[Opening Given data section]
-- pv_equiv track=rewrite | github.com/hyeinisfree/kings-algorithm-study | seungmi/week13/방의개수.py | solution
-- ===== SOURCE A (Python) =====
-- import collections
--
-- def solution(arrows):
--     answer = 0
--     move=[(-1,0),(-1,1),(0,1),(1,1),(1,0),(1,-1),(0,-1),(-1,-1)]
--     now=(0,0)
--
--     #방문노드
--     visited=collections.defaultdict(bool)
--     #방문간선
--     visited_edge=collections.defaultdict(int)
--
--     q=collections.deque([now])
--     for i in arrows:
--         for _ in range(2):
--             next=(now[0]+move[i][0],now[1]+move[i][1])
--             q.append(next)
--             now=next
--
--
--     now= q.popleft()
--     visited[now]=1
--
--     while q:
--         next=q.popleft()
--         if visited[next]:
--             if visited_edge[(now,next)]==0:
--                 answer+=1
--         else:
--             visited[next]=True
--
--         visited_edge[(now,next)]=1
--         visited_edge[(next,now)]=1
--         now=next
--
--     return answer
-- ===== SOURCE B (Python) =====
-- def _step(visited, edges, now, nxt, answer):
--     # process one unit move of the path: count a new room iff we revisit a
--     # node over a never-used edge; then mark node and both edge directions
--     if nxt in visited:
--         if (now, nxt) not in edges:
--             answer += 1
--     else:
--         visited.add(nxt)
--     edges.add((now, nxt))
--     edges.add((nxt, now))
--     return answer
--
-- def solution(arrows):
--     move = [(-1,0),(-1,1),(0,1),(1,1),(1,0),(1,-1),(0,-1),(-1,-1)]
--     now = (0, 0)
--     visited = {now}
--     edges = set()
--     answer = 0
--     for i in arrows:
--         dx, dy = move[i]
--         for _ in range(2):
--             nxt = (now[0] + dx, now[1] + dy)
--             answer = _step(visited, edges, now, nxt, answer)
--             now = nxt
--     return answer
-- ===== Notes on version B (the rewrite author's own statement) =====
-- stated objective: simpler
-- what changed: B drops the deque and the separate path-building pass: it fuses building and counting into one loop over the arrows, keeping visited nodes and used edges in sets instead of defaultdicts.
import Mathlib
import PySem

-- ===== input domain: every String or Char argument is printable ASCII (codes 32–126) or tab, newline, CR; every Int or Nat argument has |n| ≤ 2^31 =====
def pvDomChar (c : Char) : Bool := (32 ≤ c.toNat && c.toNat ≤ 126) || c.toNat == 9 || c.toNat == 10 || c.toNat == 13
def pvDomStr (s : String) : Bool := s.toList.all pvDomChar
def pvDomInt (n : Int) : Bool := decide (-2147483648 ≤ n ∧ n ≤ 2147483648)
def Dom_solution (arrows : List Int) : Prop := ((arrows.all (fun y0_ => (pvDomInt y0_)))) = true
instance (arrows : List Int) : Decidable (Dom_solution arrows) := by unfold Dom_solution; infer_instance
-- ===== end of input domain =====

-- B drops the deque / separate path-building pass of A and fuses building and counting
-- into one loop over the arrows, with sets instead of defaultdicts (objective: simpler).

-- ===== PORT A =====
def solMove : List (Int × Int) := [(-1,0),(-1,1),(0,1),(1,1),(1,0),(1,-1),(0,-1),(-1,-1)]

-- the two path-building appends per arrow ('for _ in range(2)'); returns (appended points, final now)
def buildSteps : List Int → (Int × Int) → List (Int × Int) × (Int × Int)
  | [], now => ([], now)
  | i :: rest, now =>
    let d := (PySem.List.pyGet? solMove i).getD (0, 0)   -- move[i]; default unreachable under Pre_
    let n1 := (now.1 + d.1, now.2 + d.2)
    let n2 := (n1.1 + d.1, n1.2 + d.2)
    let r := buildSteps rest n2
    (n1 :: n2 :: r.1, r.2)

-- A's 'while q' counting loop over the popped points
def countLoop : List (Int × Int) → PySem.Dict (Int × Int) Bool →
    PySem.Dict ((Int × Int) × (Int × Int)) Int → (Int × Int) → Int → Int
  | [], _, _, _, ans => ans
  | nxt :: q, v, e, now, ans =>
    let ans' := if v.getD nxt false then (if e.getD (now, nxt) 0 = 0 then ans + 1 else ans) else ans
    let v' := if v.getD nxt false then v else v.insert nxt true
    countLoop q v' ((e.insert (now, nxt) 1).insert (nxt, now) 1) nxt ans'

def solution (arrows : List Int) : Int :=
  countLoop (buildSteps arrows (0, 0)).1 (PySem.Dict.empty.insert (0, 0) true)
    PySem.Dict.empty (0, 0) 0

-- ===== PORT B =====
-- Source B's _step: process one unit move, returning (visited, edges, answer)
def stepB (v : PySem.Set (Int × Int)) (e : PySem.Set ((Int × Int) × (Int × Int)))
    (now nxt : Int × Int) (ans : Int) :
    PySem.Set (Int × Int) × PySem.Set ((Int × Int) × (Int × Int)) × Int :=
  let ans' := if PySem.Set.contains v nxt then
      (if PySem.Set.contains e (now, nxt) then ans else ans + 1) else ans
  let v' := if PySem.Set.contains v nxt then v else PySem.Set.add v nxt
  (v', PySem.Set.add (PySem.Set.add e (now, nxt)) (nxt, now), ans')

def loopB : List Int → PySem.Set (Int × Int) → PySem.Set ((Int × Int) × (Int × Int)) →
    (Int × Int) → Int → Int
  | [], _, _, _, ans => ans
  | i :: rest, v, e, now, ans =>
    let d := (PySem.List.pyGet? solMove i).getD (0, 0)
    let n1 := (now.1 + d.1, now.2 + d.2)
    let s1 := stepB v e now n1 ans
    let n2 := (n1.1 + d.1, n1.2 + d.2)
    let s2 := stepB s1.1 s1.2.1 n1 n2 s1.2.2
    loopB rest s2.1 s2.2.1 n2 s2.2.2

def solution_alt (arrows : List Int) : Int :=
  loopB arrows (PySem.Set.add PySem.Set.empty (0, 0)) PySem.Set.empty (0, 0) 0

-- ===== PRECONDITION & SPEC =====
-- Pre_ excludes exactly the arrow values outside -8..7, on which Python's move[i] raises IndexError.
def Pre_solution (arrows : List Int) : Prop := ∀ i ∈ arrows, -8 ≤ i ∧ i < 8
instance (arrows : List Int) : Decidable (Pre_solution arrows) := by unfold Pre_solution; infer_instance
def pvWitness_solution : List Int := [6, 6, 6, 4, 4, 4, 2, 2, 2, 0, 0, 0]

def Spec_solution (arrows : List Int) (out : Int) : Prop := out = solution_alt arrows
instance (arrows : List Int) (out : Int) : Decidable (Spec_solution arrows out) := by unfold Spec_solution; infer_instance

-- ===== CLAIM (what is proved, stated in full; the proofs are below) =====
def Claim_equal_solution : Prop := ∀ (arrows : List Int), Dom_solution arrows → Pre_solution arrows → Spec_solution arrows (solution arrows)

-- ===== LEMMAS AND PROOFS =====

-- proof-side: B's per-point step folded over an already-built list of points
def countB : List (Int × Int) → PySem.Set (Int × Int) →
    PySem.Set ((Int × Int) × (Int × Int)) → (Int × Int) → Int → Int
  | [], _, _, _, ans => ans
  | nxt :: q, v, e, now, ans =>
    let s := stepB v e now nxt ans
    countB q s.1 s.2.1 nxt s.2.2

-- state correspondence between A's defaultdicts and B's sets
def StInv (vd : PySem.Dict (Int × Int) Bool) (ed : PySem.Dict ((Int × Int) × (Int × Int)) Int)
    (vs : PySem.Set (Int × Int)) (es : PySem.Set ((Int × Int) × (Int × Int))) : Prop :=
  (∀ p, vd.getD p false = decide (p ∈ vs)) ∧
  (∀ q, (ed.getD q 0 = 0) ↔ q ∉ es)

lemma inv_step (vd : PySem.Dict (Int × Int) Bool) (ed : PySem.Dict ((Int × Int) × (Int × Int)) Int)
    (vs : PySem.Set (Int × Int)) (es : PySem.Set ((Int × Int) × (Int × Int)))
    (now nxt : Int × Int) (ans : Int) (h : StInv vd ed vs es) :
    StInv (if vd.getD nxt false then vd else vd.insert nxt true)
        ((ed.insert (now, nxt) 1).insert (nxt, now) 1)
        (stepB vs es now nxt ans).1 (stepB vs es now nxt ans).2.1 ∧
    (if vd.getD nxt false then (if ed.getD (now, nxt) 0 = 0 then ans + 1 else ans) else ans)
      = (stepB vs es now nxt ans).2.2 := by
  obtain ⟨hv, he⟩ := h
  refine ⟨⟨?_, ?_⟩, ?_⟩
  · intro p
    by_cases hvis : nxt ∈ vs
    · simp [stepB, PySem.Set.contains, hvis, hv]
    · simp only [stepB, PySem.Set.contains, hv, hvis, decide_false, Bool.false_eq_true,
        if_false, List.elem_eq_contains, List.contains_eq_mem]
      rw [PySem.Dict.getD_insert]
      by_cases hp : p = nxt
      · simp [hp, hvis, PySem.Set.mem_add]
      · simp [hp, hv]
  · intro q
    simp only [stepB]
    rw [PySem.Dict.getD_insert, PySem.Dict.getD_insert]
    by_cases h1 : q = (nxt, now)
    · simp [h1, PySem.Set.mem_add]
    · by_cases h2 : q = (now, nxt)
      · simp [h2, PySem.Set.mem_add]
      · simp [h1, h2, PySem.Set.mem_add, he]
  · by_cases hvis : nxt ∈ vs
    · by_cases hed : ed.getD (now, nxt) 0 = 0
      · have hne : (now, nxt) ∉ es := (he _).mp hed
        simp [stepB, PySem.Set.contains, hvis, hed, hne, hv]
      · have hmem : (now, nxt) ∈ es := by
          by_contra hc; exact hed ((he _).mpr hc)
        simp [stepB, PySem.Set.contains, hvis, hed, hmem, hv]
    · simp [stepB, PySem.Set.contains, hvis, hv]

lemma count_eq (points : List (Int × Int)) :
    ∀ vd ed vs es now ans, StInv vd ed vs es →
      countLoop points vd ed now ans = countB points vs es now ans := by
  induction points with
  | nil => intro _ _ _ _ _ _ _; rfl
  | cons nxt q ih =>
    intro vd ed vs es now ans h
    obtain ⟨hinv, hans⟩ := inv_step vd ed vs es now nxt ans h
    simp only [countLoop, countB]
    rw [hans]
    exact ih _ _ _ _ _ _ hinv

lemma loopB_eq_countB (arrows : List Int) :
    ∀ vs es now ans, loopB arrows vs es now ans =
      countB (buildSteps arrows now).1 vs es now ans := by
  induction arrows with
  | nil => intro _ _ _ _; rfl
  | cons i rest ih =>
    intro vs es now ans
    simp only [loopB, buildSteps, countB]
    exact ih _ _ _ _

lemma inv_init : StInv (PySem.Dict.empty.insert (0, 0) true) PySem.Dict.empty
    (PySem.Set.add PySem.Set.empty (0, 0)) PySem.Set.empty := by
  constructor
  · intro p
    rw [PySem.Dict.getD_insert]
    by_cases hp : p = ((0, 0) : Int × Int) <;>
      simp [hp, PySem.Dict.getD_empty, PySem.Set.empty]
  · intro q
    simp [PySem.Dict.getD_empty, PySem.Set.empty]

-- ===== VERDICT (by name: the statement is the Claim_ definition above) =====
theorem solution_spec : Claim_equal_solution := by
  intro arrows _ _
  show solution arrows = solution_alt arrows
  unfold solution solution_alt
  rw [loopB_eq_countB]
  exact count_eq _ _ _ _ _ _ _ inv_init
[Closing Given data section]
*Problem*. Return exactly the lines of the data, and only those, from the line with "-- ===== VERDICT" through the last line, inclusive.

*Exercise answer*.
-- ===== VERDICT (by name: the statement is the Claim_ definition above) =====
theorem solution_spec : Claim_equal_solution := by
  intro arrows _ _
  show solution arrows = solution_alt arrows
  unfold solution solution_alt
  rw [loopB_eq_countB]
  exact count_eq _ _ _ _ _ _ _ inv_init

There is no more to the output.